No están congregados en la cercana sinagoga de Cafarnaún para oír las lecturas
que se leen al pueblo a lo largo del año. No han subido a Jerusalén a escuchar
a los sacerdotes del Templo. Lo que les atrae tanto es el Evangelio del Profeta
Jesús, rechazado por los vecinos de Nazaret.
También la
escena de la pesca es insólita. Cuando de noche, en el tiempo más favorable
para pescar, Pedro y sus compañeros trabajan por su cuenta, no obtienen
resultado alguno.
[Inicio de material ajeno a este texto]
-- pv_equiv track=rewrite | github.com/Chakrapani2122/DSM | test2.py | solve
-- ===== SOURCE A (Python) =====
-- def solve(A, B):
--     n = len(A)
--     m = len(B)
--     ans = [0] * m
--     for i in range(m):
--         ans[i] = n
--     for i in range(m):
--         for j in range(n):
--             if A[j][0] <= B[i][0] <= A[j][1] and A[j][2] < B[i][1]:
--                 ans[i] -= 1
--     return ans
-- ===== SOURCE B (Python) =====
-- from bisect import bisect_left
--
-- def solve(A, B):
--     # Offline sweep: ans[i] = n - #{j : A[j][0] <= B[i][0] <= A[j][1], A[j][2] < B[i][1]}.
--     # The stabbing count splits into two 2D dominance counts,
--     #   F = #{ A[j][0] <= x, w < W }  and  G = #{ max(A[j][0], A[j][1]+1) <= x, w < W },
--     # each computed for all queries at once by sweeping the queries in increasing x
--     # over the points sorted by key, keeping the weights of activated points in a
--     # sorted list queried by binary search.
--     n = len(A)
--     qs = sorted(((q[0], i) for i, q in enumerate(B)), key=lambda t: t[0])
--
--     def dominance(points):
--         pts = sorted(points, key=lambda p: p[0])
--         res = [0] * len(B)
--         weights = []
--         p = 0
--         for x, i in qs:
--             while p < len(pts) and pts[p][0] <= x:
--                 w = pts[p][1]
--                 weights.insert(bisect_left(weights, w), w)
--                 p += 1
--             res[i] = bisect_left(weights, B[i][1])
--         return res
--
--     F = dominance([(a[0], a[2]) for a in A])
--     G = dominance([(max(a[0], a[1] + 1), a[2]) for a in A])
--     return [n - f + g for f, g in zip(F, G)]
-- ===== Notes on version B (the rewrite author's own statement) =====
-- stated objective: faster
-- what changed: B replaces the n*m pairwise interval/query tests by an offline sweep: the stabbing count splits into two 2D dominance counts (start <= x and max(start, end+1) <= x, weight < W), each answered for all queries at once by sorting points and queries and binary-searching a sorted list of activated weights.
-- outside the precondition, e.g. on solve([[0, 5, 1]], [[10]]): A returns [1], B raises IndexError
import Mathlib
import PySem

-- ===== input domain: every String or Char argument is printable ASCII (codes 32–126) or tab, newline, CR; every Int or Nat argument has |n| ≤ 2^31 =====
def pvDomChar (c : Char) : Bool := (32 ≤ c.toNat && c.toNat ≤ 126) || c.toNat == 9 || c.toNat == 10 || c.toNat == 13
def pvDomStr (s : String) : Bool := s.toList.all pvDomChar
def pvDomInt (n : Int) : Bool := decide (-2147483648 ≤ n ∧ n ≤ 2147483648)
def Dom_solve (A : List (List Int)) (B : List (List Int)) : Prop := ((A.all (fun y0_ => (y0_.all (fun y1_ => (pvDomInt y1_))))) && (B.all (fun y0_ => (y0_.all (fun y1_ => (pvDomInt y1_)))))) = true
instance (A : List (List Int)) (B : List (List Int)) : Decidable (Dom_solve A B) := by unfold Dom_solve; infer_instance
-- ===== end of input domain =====

-- B replaces the n*m pairwise tests by an offline sweep: the stabbing count splits into
-- two 2D dominance counts, each answered for all queries at once by sorting points and
-- queries by coordinate and binary-searching a sorted list of activated weights.

-- ===== PORT A =====
-- the chained comparison / `and` of A (total via pyGetD; Pre_ guarantees the indexed
-- entries exist)
def pvChainA (itv q : List Int) : Bool :=
  decide (PySem.List.pyGetD itv 0 0 ≤ PySem.List.pyGetD q 0 0 ∧
          PySem.List.pyGetD q 0 0 ≤ PySem.List.pyGetD itv 1 0 ∧
          PySem.List.pyGetD itv 2 0 < PySem.List.pyGetD q 1 0)

def solve (A : List (List Int)) (B : List (List Int)) : List Int :=
  let n : Int := A.length
  let m : Int := B.length
  let ans0 : List Int := List.replicate B.length 0
  let ans1 := (PySem.List.pyRange 0 m 1).foldl
    (fun ans i => PySem.List.pySetD ans i n) ans0
  (PySem.List.pyRange 0 m 1).foldl (fun ans i =>
    (PySem.List.pyRange 0 n 1).foldl (fun ans j =>
      if pvChainA (PySem.List.pyGetD A j []) (PySem.List.pyGetD B i [])
      then PySem.List.pySetD ans i (PySem.List.pyGetD ans i 0 - 1)
      else ans) ans) ans1

-- ===== PORT B =====
-- the `while p < len(pts) and pts[p][0] <= x:` pointer advance: consume the activated
-- prefix of the remaining points, inserting each weight into the sorted list at the
-- position found by bisect_left (Source B: `weights.insert(bisect_left(weights, w), w)`)
def pvAdvance (x : Int) : List (Int × Int) → List Int → List (Int × Int) × List Int
  | [], ws => ([], ws)
  | p :: rest, ws =>
    if p.1 ≤ x then
      pvAdvance x rest
        (PySem.List.insert ws ((PySem.List.bisectLeft ws p.2 : Nat) : Int) p.2)
    else (p :: rest, ws)

-- body of the `for x, i in qs:` loop; state = (remaining points, weights, res)
def pvStep (B : List (List Int)) (st : List (Int × Int) × List Int × List Int)
    (xi : Int × Int) : List (Int × Int) × List Int × List Int :=
  let aw := pvAdvance xi.1 st.1 st.2.1
  (aw.1, aw.2,
    PySem.List.pySetD st.2.2 xi.2
      ((PySem.List.bisectLeft aw.2
        (PySem.List.pyGetD (PySem.List.pyGetD B xi.2 []) 1 0) : Nat) : Int))

-- Source B's `dominance(points)` (closing over B and qs)
def pvSweepCnt (B : List (List Int)) (qs : List (Int × Int))
    (points : List (Int × Int)) : List Int :=
  (qs.foldl (pvStep B)
    (PySem.List.sorted points (fun p => p.1), [], List.replicate B.length 0)).2.2

def solve_alt (A : List (List Int)) (B : List (List Int)) : List Int :=
  let n : Int := A.length
  let qs := PySem.List.sorted
    ((PySem.List.enumerate B).map (fun p => (PySem.List.pyGetD p.2 0 0, p.1)))
    (fun t => t.1)
  let F := pvSweepCnt B qs
    (A.map (fun a => (PySem.List.pyGetD a 0 0, PySem.List.pyGetD a 2 0)))
  let G := pvSweepCnt B qs
    (A.map (fun a => (max (PySem.List.pyGetD a 0 0) (PySem.List.pyGetD a 1 0 + 1),
                      PySem.List.pyGetD a 2 0)))
  List.zipWith (fun f g => n - f + g) F G

-- ===== PRECONDITION & SPEC =====
-- Pre_ restricts to the task's natural shape: every interval has (at least) its three
-- entries and every query its two. A also returns on some ragged rows where its chained
-- comparison short-circuits before the missing entry; B's sweep reads every entry up
-- front and raises IndexError there, so those inputs are excluded.
def Pre_solve (A : List (List Int)) (B : List (List Int)) : Prop :=
  (∀ itv ∈ A, 3 ≤ itv.length) ∧ (∀ q ∈ B, 2 ≤ q.length)
instance (A : List (List Int)) (B : List (List Int)) : Decidable (Pre_solve A B) := by
  unfold Pre_solve; infer_instance

def pvWitness_solve : List (List Int) × List (List Int) :=
  ([[0, 5, 1], [2, 3, 7]], [[2, 3], [4, 0]])

def Spec_solve (A : List (List Int)) (B : List (List Int)) (out : List Int) : Prop := out = solve_alt A B
instance (A : List (List Int)) (B : List (List Int)) (out : List Int) : Decidable (Spec_solve A B out) := by unfold Spec_solve; infer_instance

-- ===== CLAIM (what is proved, stated in full; the proofs are below) =====
def Claim_equal_solve : Prop := ∀ (A : List (List Int)) (B : List (List Int)), Dom_solve A B → Pre_solve A B → Spec_solve A B (solve A B)

-- ===== LEMMAS AND PROOFS =====

-- 0/1 indicator of one interval counting against one query
def pvInd (itv q : List Int) : Int := if pvChainA itv q then 1 else 0

-- total count of intervals hitting query q
def pvCnt (A : List (List Int)) (q : List Int) : Int :=
  (A.map (fun itv => pvInd itv q)).sum

-- 2D dominance count over a point list
def pvCnt2 (pts : List (Int × Int)) (x W : Int) : Nat :=
  pts.countP (fun p => decide (p.1 ≤ x ∧ p.2 < W))

-- number of weights below W
def pvCw (ws : List Int) (W : Int) : Nat :=
  ws.countP (fun w => decide (w < W))

-- the query coordinate and threshold of query index i (totalised like the ports)
def pvX (B : List (List Int)) (i : Int) : Int :=
  PySem.List.pyGetD (PySem.List.pyGetD B i []) 0 0
def pvW (B : List (List Int)) (i : Int) : Int :=
  PySem.List.pyGetD (PySem.List.pyGetD B i []) 1 0

-- ---- A-side characterisation (A returns [n - pvCnt A (B[k]) for k]) ----

theorem pv_init_fold (n : Int) (t : Nat) (ans : List Int) :
    (PySem.List.pyRange 0 (t : Int) 1).foldl
        (fun ans i => PySem.List.pySetD ans i n) ans
      = ans.mapIdx (fun k v => if k < t then n else v) := by
  induction t generalizing ans with
  | zero =>
    rw [show ((0 : Nat) : Int) = 0 from rfl, PySem.List.pyRange_one_eq_nil (le_refl 0),
      List.foldl_nil]
    apply List.ext_getElem
    · simp
    · intro k h1 h2; simp
  | succ t ih =>
    have hsplit : PySem.List.pyRange 0 ((t : Int) + 1) 1
        = PySem.List.pyRange 0 (t : Int) 1 ++ [(t : Int)] :=
      PySem.List.pyRange_one_succ_right (by exact_mod_cast Nat.zero_le t)
    push_cast
    rw [hsplit, List.foldl_append, ih]
    simp only [List.foldl_cons, List.foldl_nil, PySem.List.pySetD_natCast]
    apply List.ext_getElem
    · simp
    · intro k h1 h2
      simp only [List.getElem_set, List.getElem_mapIdx]
      rcases eq_or_ne k t with rfl | hk
      · simp
      · have hiff : (k < t) = (k < t + 1) := by
          apply propext; constructor <;> intro h <;> omega
        simp [if_neg (Ne.symm hk), hiff]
Cuando, ya de día, echan las redes confiando solo en la
Palabra de Jesús que orienta su trabajo, se produce una pesca abundante, en
contra de todas sus expectativas.
En el
trasfondo de los datos que hacen cada vez más patente la crisis del
cristianismo entre nosotros, hay un hecho innegable: la Iglesia está perdiendo
de modo imparable el poder de atracción y la credibilidad que tenía hace solo
unos años.
Los
cristianos venimos experimentando que nuestra capacidad para transmitir la fe a
las nuevas generaciones es cada vez menor. No han faltado esfuerzos e
iniciativas. Pero, al parecer, no se trata solo ni primordialmente de inventar
nuevas estrategias.
Ha llegado el
momento de recordar que en el Evangelio de Jesús hay una fuerza de atracción
que no hay en nosotros. Esta es la pregunta más decisiva: ¿Seguimos
"haciendo cosas" desde un Iglesia que va perdiendo atractivo y
credibilidad, o ponemos todas nuestras energías en recuperar el Evangelio como
la única fuerza capaz de engendrar fe en los hombres y mujeres de hoy?
¿No hemos de
poner el Evangelio en el primer plano de todo?. Lo más importante en estos
momentos críticos no son las doctrinas elaboradas a lo largo de los siglos,
sino la vida y la persona de Jesús. Lo decisivo no es que la gente venga a
tomar parte en nuestras cosas sino que puedan entrar en contacto con él. La fe
cristiana solo se despierta cuando las personas descubren el fuego de Jesús.